*PROMPT:* Lines to restate from the data below: from the one containing "rw [show c +" to the one containing "exact Int.emod_eq_of_lt (by", both included. Give them again exactly, and only them.

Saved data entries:
-- one step of pvRunsOf consumes exactly one maximal run.
theorem pvRuns_eq :
    ∀ (t : List (String × String)) (x : String × String) (inicio : String),
      pvRunsOf inicio x t
        = pvFmt inicio (pvLastFst (x :: t.takeWhile (fun p => p.2 == x.2))) x.2 ::
            pvRunsTop (t.dropWhile (fun p => p.2 == x.2)) := by
  intro t
  induction t with
  | nil => intro x inicio; simp [pvRunsOf, pvRunsTop, pvLastFst]
  | cons y t ih =>
    intro x inicio
    by_cases h : y.2 = x.2
    · have hb : (y.2 == x.2) = true := by simp [h]
      simp only [List.takeWhile_cons, List.dropWhile_cons, hb, if_true]
      have hruns : pvRunsOf inicio x (y :: t) = pvRunsOf inicio y t := by
        simp [pvRunsOf, h]
      rw [hruns, ih y inicio]
      have hpred : (fun p : String × String => p.2 == y.2)
          = (fun p : String × String => p.2 == x.2) := by
        funext p; rw [h]
      rw [hpred]
      have hl : pvLastFst (y :: t.takeWhile (fun p => p.2 == x.2))
          = pvLastFst (x :: y :: t.takeWhile (fun p => p.2 == x.2)) := by
        simp [pvLastFst]
      rw [hl, h]
    · have hb : (y.2 == x.2) = false := by simp [h]
      simp only [List.takeWhile_cons, List.dropWhile_cons, hb, if_false, Bool.false_eq_true]
      have hruns : pvRunsOf inicio x (y :: t) = pvFmt inicio x.1 x.2 :: pvRunsOf y.1 y t := by
        simp [pvRunsOf, h]
      rw [hruns]
      simp [pvRunsTop, pvLastFst]

-- the inner while stops after exactly the takeWhile-prefix of equal schedules.
theorem pvBuscarFin_eq (items : List (String × String)) (h : String) :
    ∀ (t : List (String × String)) (j : ℕ), items.drop j = t →
      pvBuscarFin items h j = j + (t.takeWhile (fun p => p.2 == h)).length := by
  intro t
  induction t with
  | nil =>
    intro j hdrop
    have hlen : items.length ≤ j := by
      have := congrArg List.length hdrop
      simp [List.length_drop] at this
      omega
    rw [pvBuscarFin, dif_neg (by omega)]
    simp
  | cons y t ih =>
    intro j hdrop
    have hj : j < items.length := by
      have := congrArg List.length hdrop
      simp [List.length_drop] at this
      omega
    have hy : items[j]? = some y := by
      have : (items.drop j)[0]? = some y := by rw [hdrop]; rfl
      rwa [List.getElem?_drop, Nat.add_zero] at this
    have hgety : PySem.List.pyGetD items (j : Int) ("", "") = y := by
      rw [PySem.List.pyGetD_natCast, List.getD, hy]; rfl
    have hdrop' : items.drop (j + 1) = t := by
      have : (items.drop j).drop 1 = t := by rw [hdrop]; rfl
      rwa [List.drop_drop] at this
    by_cases hc : y.2 = h
    · rw [pvBuscarFin, dif_pos ⟨hj, by rw [hgety]; exact hc⟩]
      rw [ih (j + 1) hdrop']
      have hb : (y.2 == h) = true := by simp [hc]
      simp only [List.takeWhile_cons, hb, if_true, List.length_cons]
      omega
    · rw [pvBuscarFin, dif_neg (by rw [hgety]; exact fun hh => hc hh.2)]
      have hb : (y.2 == h) = false := by simp [hc]
      simp only [List.takeWhile_cons, hb, if_false, Bool.false_eq_true, List.length_nil]
      omega
-- pv_equiv track=rewrite | github.com/JFlashy96/Algorithms | CodeSignal/extractEachKth.py | solution
-- ===== SOURCE A (Python) =====
-- def solution(inputArray, k):
-- 	newArray = []
-- 	count = 1
-- 	for i in range(0, len(inputArray)):
-- 		if count % k != 0:
-- 			newArray.append(inputArray[i])
-- 		count += 1
-- 	return newArray
-- ===== SOURCE B (Python) =====
-- def solution(inputArray, k):
--     result = []
--     for start in range(0, len(inputArray), k):
--         result.extend(inputArray[start:start+k-1])
--     return result
-- ===== Notes on version B (the rewrite author's own statement) =====
-- stated objective: alternative
-- what changed: Replaces A's per-element 1-based counter and modulo test with a block traversal: walk the array in strides of k and keep each block's first k-1 elements via slicing.
-- outside the precondition, e.g. on solution([1, 2, 3], -2): A returns [1, 3], B returns []; on solution([1, 2], 0): A raises ZeroDivisionError, B raises ValueError
import Mathlib
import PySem

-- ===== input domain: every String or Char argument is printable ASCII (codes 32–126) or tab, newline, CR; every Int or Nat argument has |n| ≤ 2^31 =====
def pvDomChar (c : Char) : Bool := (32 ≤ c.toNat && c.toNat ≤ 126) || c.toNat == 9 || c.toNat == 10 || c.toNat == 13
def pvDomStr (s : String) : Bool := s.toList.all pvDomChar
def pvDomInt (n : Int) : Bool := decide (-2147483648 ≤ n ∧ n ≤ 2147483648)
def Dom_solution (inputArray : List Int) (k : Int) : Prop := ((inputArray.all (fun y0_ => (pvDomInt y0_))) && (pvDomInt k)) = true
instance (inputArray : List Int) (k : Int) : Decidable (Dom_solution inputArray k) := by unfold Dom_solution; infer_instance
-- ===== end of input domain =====

-- B rebuilds the result by block traversal (stride-k slices keeping each block's first k-1 elements)
-- instead of A's per-element 1-based counter with a modulo test; alternative decomposition, same cost.
-- Pre_solution restricts to the natural domain k ≥ 1: A raises ZeroDivisionError at k = 0, and for
-- negative k (outside the task's natural domain) A's modulo test accidentally behaves like |k|.


-- ===== PORT A =====
-- A's loop: walk the elements in order, keeping a running count starting at 1,
-- appending the element when count % k != 0.  (count % k via PySem.Int.mod, k ≠ 0 in Pre_.)
def solutionGo (xs : List Int) (count : Int) (k : Int) : List Int :=
  match xs with
  | [] => []
  | x :: t => (if PySem.Int.mod count k ≠ 0 then [x] else []) ++ solutionGo t (count + 1) k

def solution (inputArray : List Int) (k : Int) : List Int :=
  solutionGo inputArray 1 k

-- ===== PORT B =====
-- B's loop: blocks of k; keep the first k-1 elements of each block (slice), recurse past the block.
-- km1 = k - 1; the k ≤ 0 guard mirrors Source B, whose range(0, len, k) is empty for k < 0 (k = 0 raises).
def solutionAltGo (km1 : Nat) (xs : List Int) : List Int :=
  match xs with
  | [] => []
  | x :: t => (x :: t).take km1 ++ solutionAltGo km1 ((x :: t).drop (km1 + 1))
termination_by xs.length
decreasing_by simp

def solution_alt (inputArray : List Int) (k : Int) : List Int :=
  if 1 ≤ k then solutionAltGo (k.toNat - 1) inputArray else []

-- ===== PRECONDITION & SPEC =====
-- Pre_ restricts to the natural domain k ≥ 1: A raises ZeroDivisionError at k = 0; for k < 0
-- (outside the natural domain) A returns the k' = |k| answer while B returns [].
def Pre_solution (inputArray : List Int) (k : Int) : Prop := 1 ≤ k
instance (inputArray : List Int) (k : Int) : Decidable (Pre_solution inputArray k) := by unfold Pre_solution; infer_instance
def pvWitness_solution : List Int × Int := ([1, 2, 3, 4, 5], 3)

def Spec_solution (inputArray : List Int) (k : Int) (out : List Int) : Prop := out = solution_alt inputArray k
instance (inputArray : List Int) (k : Int) (out : List Int) : Decidable (Spec_solution inputArray k out) := by unfold Spec_solution; infer_instance

-- ===== CLAIM (what is proved, stated in full; the proofs are below) =====
def Claim_equal_solution : Prop := ∀ (inputArray : List Int) (k : Int), Dom_solution inputArray k → Pre_solution inputArray k → Spec_solution inputArray k (solution inputArray k)

-- ===== LEMMAS AND PROOFS =====

-- A's condition is periodic in the counter (for positive k).
theorem solutionGo_period (xs : List Int) (c k : Int) (hk : 1 ≤ k) :
    solutionGo xs (c + k) k = solutionGo xs c k := by
  induction xs generalizing c with
  | nil => rfl
  | cons x t ih =>
    have hmod : PySem.Int.mod (c + k) k = PySem.Int.mod c k := by
      rw [PySem.Int.mod_eq_emod_of_pos (by omega), PySem.Int.mod_eq_emod_of_pos (by omega)]
      have := Int.add_mul_emod_self_left (a := c) (b := k) (c := 1)
      simpa using this
    have hc1 : c + k + 1 = (c + 1) + k := by ring
    rw [solutionGo, solutionGo, hmod, hc1, ih (c + 1)]

-- One block of A's loop: starting at counter c (1 ≤ c ≤ k), A keeps the next k - c
-- elements, drops one, and continues with the counter back at 1 (via periodicity).
theorem solutionGo_step (k : Int) (hk : 1 ≤ k) (xs : List Int) (c : Int)
    (h1 : 1 ≤ c) (h2 : c ≤ k) :
    solutionGo xs c k = xs.take (k - c).toNat ++ solutionGo (xs.drop ((k - c).toNat + 1)) 1 k := by
  induction xs generalizing c with
  | nil => simp [solutionGo]
  | cons x t ih =>
    by_cases hc : c = k
    · subst hc
      have hmod : PySem.Int.mod c c = 0 := by
        rw [PySem.Int.mod_eq_emod_of_pos (by omega)]
        exact Int.emod_self
      have hper : solutionGo t (c + 1) c = solutionGo t 1 c := by
        rw [show c + 1 = 1 + c by ring, solutionGo_period t 1 c hk]
      simp [solutionGo, hmod, hper]
    · have hlt : c < k := lt_of_le_of_ne h2 hc
      have hm : PySem.Int.mod c k = c := by
        rw [PySem.Int.mod_eq_emod_of_pos (by omega)]
        exact Int.emod_eq_of_lt (by omega) hlt
      have hc0 : c ≠ 0 := by omega
      have htn : (k - c).toNat = (k - (c + 1)).toNat + 1 := by omega
      rw [solutionGo]
      simp only [hm]
      rw [if_pos hc0, ih (c + 1) (by omega) (by omega), htn]
      simp

-- A's loop equals B's block recursion (strong induction on the list length).
theorem go_eq_altGo (k : Int) (hk : 1 ≤ k) :
    ∀ (n : Nat) (xs : List Int), xs.length ≤ n →
      solutionGo xs 1 k = solutionAltGo (k.toNat - 1) xs := by
  intro n
  induction n with
  | zero =>
    intro xs hlen
    have hx : xs = [] := by cases xs <;> simp_all
    subst hx; simp [solutionGo, solutionAltGo]
  | succ m ih =>
    intro xs hlen
    cases xs with
    | nil => simp [solutionGo, solutionAltGo]
    | cons x t =>
      have h1 : (k - 1).toNat = k.toNat - 1 := by omega
      rw [solutionGo_step k hk (x :: t) 1 le_rfl hk, h1, solutionAltGo]
      congr 1
      have hk1 : 1 ≤ k.toNat := by omega
      have hlen2 : ((x :: t).drop (k.toNat - 1 + 1)).length ≤ m := by
        have h3 : (x :: t).length = t.length + 1 := rfl
        have h4 : t.length + 1 ≤ m + 1 := by simpa using hlen
        rw [List.length_drop, h3]
        omega
      exact ih _ hlen2

-- ===== VERDICT (by name: the statement is the Claim_ definition above) =====
theorem solution_spec : Claim_equal_solution := by
  intro inputArray k _ hpre
  unfold Pre_solution at hpre
  unfold Spec_solution solution solution_alt
  rw [if_pos hpre]
  exact go_eq_altGo k hpre inputArray.length inputArray le_rfl
-- pv_equiv track=rewrite | github.com/Operation-Milliard/selection-acted | lib/reviewer.py | assign_reviewers_round_robin
-- ===== SOURCE A (Python) =====
-- import itertools
--
-- def assign_reviewers_round_robin(
--     projects: list[str],
--     reviewers: list[str],
--     per_project: int = 2,
-- ) -> dict[str, list[str]]:
--     """Assign reviewers to projects using round-robin distribution."""
--     if not reviewers:
--         raise ValueError("No reviewers provided")
--     if per_project < 1:
--         raise ValueError("per_project must be at least 1")
--
--     assignments = {}
--     reviewer_cycle = itertools.cycle(reviewers)
--     for project in projects:
--         assignments[project] = [next(reviewer_cycle) for _ in range(per_project)]
--     return assignments
-- ===== SOURCE B (Python) =====
-- def assign_reviewers_round_robin(
--     projects: list[str],
--     reviewers: list[str],
--     per_project: int = 2,
-- ) -> dict[str, list[str]]:
--     """Assign reviewers to projects using round-robin distribution."""
--     if not reviewers:
--         raise ValueError("No reviewers provided")
--     if per_project < 1:
--         raise ValueError("per_project must be at least 1")
--
--     # Stage 1: materialise the whole assignment stream up front.
--     total = len(projects) * per_project
--     reps = -(-total // len(reviewers)) if total else 0
--     stream = (reviewers * reps)[:total]
--     # Stage 2: chunk the stream into consecutive per_project slices.
--     return {
--         project: stream[i * per_project:(i + 1) * per_project]
--         for i, project in enumerate(projects)
--     }
-- ===== Notes on version B (the rewrite author's own statement) =====
-- stated objective: alternative
-- what changed: Instead of pulling reviewers one at a time from a stateful itertools.cycle iterator while looping, B works in two staged passes: it first materialises the entire assignment stream as a single list ((reviewers * ceil(total/len(reviewers)))[:total]) and then chunks that list into consecutive per_project slices, one per project.
import Mathlib
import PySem

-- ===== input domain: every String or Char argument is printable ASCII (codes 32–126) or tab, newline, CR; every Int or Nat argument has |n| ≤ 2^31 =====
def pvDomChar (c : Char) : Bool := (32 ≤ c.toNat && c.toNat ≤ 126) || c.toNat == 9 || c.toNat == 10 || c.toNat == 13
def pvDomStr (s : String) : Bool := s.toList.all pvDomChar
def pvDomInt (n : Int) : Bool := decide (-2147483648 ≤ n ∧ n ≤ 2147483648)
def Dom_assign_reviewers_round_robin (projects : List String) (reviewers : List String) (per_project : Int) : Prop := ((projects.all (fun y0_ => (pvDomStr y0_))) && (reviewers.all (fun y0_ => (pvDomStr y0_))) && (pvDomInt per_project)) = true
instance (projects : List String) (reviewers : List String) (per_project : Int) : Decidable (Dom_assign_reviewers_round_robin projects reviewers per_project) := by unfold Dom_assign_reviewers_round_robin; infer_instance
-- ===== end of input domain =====
-- pv_equiv track=rewrite | github.com/karyna-volokhatiuk/skyscrapers | skyscrapers.py | check_horizontal_visibility
-- ===== SOURCE A (Python) =====
-- def left_to_right_check(input_line: str, pivot: int):
--     """
--     Check row-wise visibility from left to right.
--     Return True if number of building from the left-most hint is visible looking to the right,
--     False otherwise.
--
--     input_line - representing board row.
--     pivot - number on the left-most hint of the input_line.
--
--     >>> left_to_right_check("412453*", 4)
--     True
--     >>> left_to_right_check("452453*", 5)
--     False
--     """
--     pivot -= 1
--     for index, building in enumerate(input_line[2:-1]):
--         for building_before in input_line[1:index+2]:
--             if building_before >= building:
--                 pivot += 1
--                 break
--         pivot -= 1
--     if not pivot:
--         return True
--     return False
--
-- def check_not_finished_board(board: list):
--     """
--     Check if skyscraper board is not finished, i.e., '?' present on the game board.
--
--     Return True if finished, False otherwise.
--
--     >>> check_not_finished_board(['***21**', '4?????*', '4?????*', '*?????5', '*?????*', '*?????*', '*2*1***'])
--     False
--     >>> check_not_finished_board(['***21**', '412453*', '423145*', '*543215', '*35214*', '*41532*', '*2*1***'])
--     True
--     >>> check_not_finished_board(['***21**', '412453*', '423145*', '*5?3215', '*35214*', '*41532*', '*2*1***'])
--     False
--     """
--     for line in board:
--         if '?' in line:
--             return False
--     return True
--
-- def check_uniqueness_in_rows(board: list):
--     """
--     Check buildings of unique height in each row.
--
--     Return True if buildings in a row have unique length, False otherwise.
--
--     >>> check_uniqueness_in_rows(['***21**', '412453*', '423145*', '*543215', '*35214*', '*41532*', '*2*1***'])
--     True
--     >>> check_uniqueness_in_rows(['***21**', '452453*', '423145*', '*543215', '*35214*', '*41532*', '*2*1***'])
--     False
--     >>> check_uniqueness_in_rows(['***21**', '412453*', '423145*', '*553215', '*35214*', '*41532*', '*2*1***'])
--     False
--     """
--     for line in board[1:-1]:
--         line_list = [i for i in line[1:-1]]
--         if len(set(line_list)) < len(line_list):
--             return False
--     return True
--
-- def check_horizontal_visibility(board: list):
--     """
--     Check row-wise visibility (left-right and vice versa)
--
--     Return True if all horizontal hints are satisfiable,
--      i.e., for line 412453* , hint is 4, and 1245 are the four buildings
--       that could be observed from the hint looking to the right.
--
--     >>> check_horizontal_visibility(['***21**', '412453*', '423145*', '*543215', '*35214*', '*41532*', '*2*1***'])
--     True
--     >>> check_horizontal_visibility(['***21**', '452453*', '423145*', '*543215', '*35214*', '*41532*', '*2*1***'])
--     False
--     >>> check_horizontal_visibility(['***21**', '452413*', '423145*', '*543215', '*35214*', '*41532*', '*2*1***'])
--     False
--     """
--     if check_not_finished_board(board) and check_uniqueness_in_rows(board):
--         for line in board[1:-1]:
--             if line[0] != "*":
--                 if not left_to_right_check(line, int(line[0])):
--                     return False
--             if line[-1] != "*":
--                 if not left_to_right_check(line[::-1], int(line[-1])):
--                     return False
--         return True
--     return False
-- ===== SOURCE B (Python) =====
-- def count_visible(line: str) -> int:
--     """Number of buildings visible from the left end of the row (hint cell at
--     line[0], buildings line[1:-1]): the first building is always visible, and a
--     later one is visible iff it is taller than everything before it."""
--     count = 1
--     tallest = line[1:2]
--     for building in line[2:-1]:
--         if building > tallest:
--             count += 1
--             tallest = building
--     return count
--
--
-- def check_horizontal_visibility(board: list):
--     if any('?' in line for line in board):
--         return False
--     inner_rows = board[1:-1]
--     for line in inner_rows:
--         middle = line[1:-1]
--         if len(set(middle)) != len(middle):
--             return False
--     for line in inner_rows:
--         if line[0] != '*' and int(line[0]) != count_visible(line):
--             return False
--         if line[-1] != '*' and int(line[-1]) != count_visible(line[::-1]):
--             return False
--     return True
-- ===== Notes on version B (the rewrite author's own statement) =====
-- stated objective: alternative
-- what changed: Per row, A re-scans the whole prefix for every building with pivot-decrement bookkeeping, while B counts visible buildings in one pass with a running maximum; the screening loops become any()-comprehensions.
-- outside the precondition, e.g. on check_horizontal_visibility(['***', '9ab', 'xcd', '***']): A returns False, B returns False
import Mathlib
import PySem

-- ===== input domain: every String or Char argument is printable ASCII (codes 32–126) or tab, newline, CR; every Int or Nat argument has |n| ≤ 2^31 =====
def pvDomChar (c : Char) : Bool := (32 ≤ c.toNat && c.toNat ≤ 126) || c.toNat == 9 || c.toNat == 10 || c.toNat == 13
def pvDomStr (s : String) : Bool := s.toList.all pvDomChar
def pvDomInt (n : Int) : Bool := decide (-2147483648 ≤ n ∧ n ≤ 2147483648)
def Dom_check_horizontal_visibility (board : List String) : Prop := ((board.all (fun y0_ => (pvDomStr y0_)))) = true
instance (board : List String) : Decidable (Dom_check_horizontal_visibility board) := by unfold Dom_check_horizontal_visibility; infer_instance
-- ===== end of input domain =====

-- B replaces A's nested per-building prefix rescan with one running-maximum pass per row; return-value equivalence on Pre_ is proved (no speed claim).


-- ===== PORT A =====

-- the outer 'for index, building in enumerate(input_line[2:-1])' loop; the inner
-- 'for building_before in input_line[1:index+2]: if building_before >= building: pivot += 1; break'
-- followed by the unconditional 'pivot -= 1' nets: pivot unchanged when some earlier building is ≥, else pivot - 1
def ltrLoop (line : List Char) : List Char → Nat → Int → Int
  | [], _, pivot => pivot
  | building :: rest, index, pivot =>
      let hit := (PySem.List.slice line (some 1) (some ((index : Int) + 2))).any (fun b => building ≤ b)
      ltrLoop line rest (index + 1) (if hit then pivot else pivot - 1)

def left_to_right_check (input_line : List Char) (pivot : Int) : Bool :=
  -- 'pivot -= 1', the loop, then 'if not pivot: return True / return False'
  ltrLoop input_line (PySem.List.slice input_line (some 2) (some (-1))) 0 (pivot - 1) == 0

def check_not_finished_board (board : List String) : Bool :=
  -- '?' in line : single-character membership
  board.all (fun line => !(line.toList.contains '?'))

def check_uniqueness_in_rows (board : List String) : Bool :=
  (PySem.List.slice board (some 1) (some (-1))).all (fun line =>
    let line_list := PySem.List.slice line.toList (some 1) (some (-1))
    !(decide ((PySem.Set.ofList line_list).length < line_list.length)))

def check_horizontal_visibility (board : List String) : Bool :=
  if check_not_finished_board board && check_uniqueness_in_rows board then
    (PySem.List.slice board (some 1) (some (-1))).all (fun line =>
      let l := line.toList
      let first := (PySem.List.pyGet? l 0).getD '*'      -- line[0]; none = IndexError on an empty line, excluded by Pre_
      let last := (PySem.List.pyGet? l (-1)).getD '*'    -- line[-1]
      -- int(line[0]) / int(line[-1]) : none = ValueError on a non-digit hint character, excluded by Pre_
      (first == '*' || left_to_right_check l ((PySem.Int.ofChars? [first]).getD 0)) &&
      (last == '*' || left_to_right_check l.reverse ((PySem.Int.ofChars? [last]).getD 0)))  -- line[::-1] is reverse
  else false

-- ===== PORT B =====

-- Python '<' on strings: lexicographic comparison of code points (Source B compares ≤1-character strings)
def pyStrLt : List Char → List Char → Bool
  | [], [] => false
  | [], _ :: _ => true
  | _ :: _, [] => false
  | a :: as, b :: bs => if a < b then true else if b < a then false else pyStrLt as bs

def countVisibleLoop : List Char → Int → List Char → Int
  | [], count, _ => count
  | building :: rest, count, tallest =>
      if pyStrLt tallest [building] then countVisibleLoop rest (count + 1) [building]
      else countVisibleLoop rest count tallest

def count_visible (line : List Char) : Int :=
  countVisibleLoop (PySem.List.slice line (some 2) (some (-1))) 1
    (PySem.List.slice line (some 1) (some 2))

def check_horizontal_visibility_alt (board : List String) : Bool :=
  if board.any (fun line => line.toList.contains '?') then false
  else
    let inner_rows := PySem.List.slice board (some 1) (some (-1))
    if inner_rows.any (fun line =>
        let middle := PySem.List.slice line.toList (some 1) (some (-1))
        (PySem.Set.ofList middle).length != middle.length) then false
    else inner_rows.all (fun line =>
      let l := line.toList
      let first := (PySem.List.pyGet? l 0).getD '*'      -- line[0]; none = IndexError, outside Pre_
      let last := (PySem.List.pyGet? l (-1)).getD '*'
      !(first != '*' && ((PySem.Int.ofChars? [first]).getD 0 != count_visible l)) &&
      !(last != '*' && ((PySem.Int.ofChars? [last]).getD 0 != count_visible l.reverse)))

*SOLUTION:*
        rw [show c + 1 = 1 + c by ring, solutionGo_period t 1 c hk]
      simp [solutionGo, hmod, hper]
    · have hlt : c < k := lt_of_le_of_ne h2 hc
      have hm : PySem.Int.mod c k = c := by
        rw [PySem.Int.mod_eq_emod_of_pos (by omega)]
        exact Int.emod_eq_of_lt (by omega) hlt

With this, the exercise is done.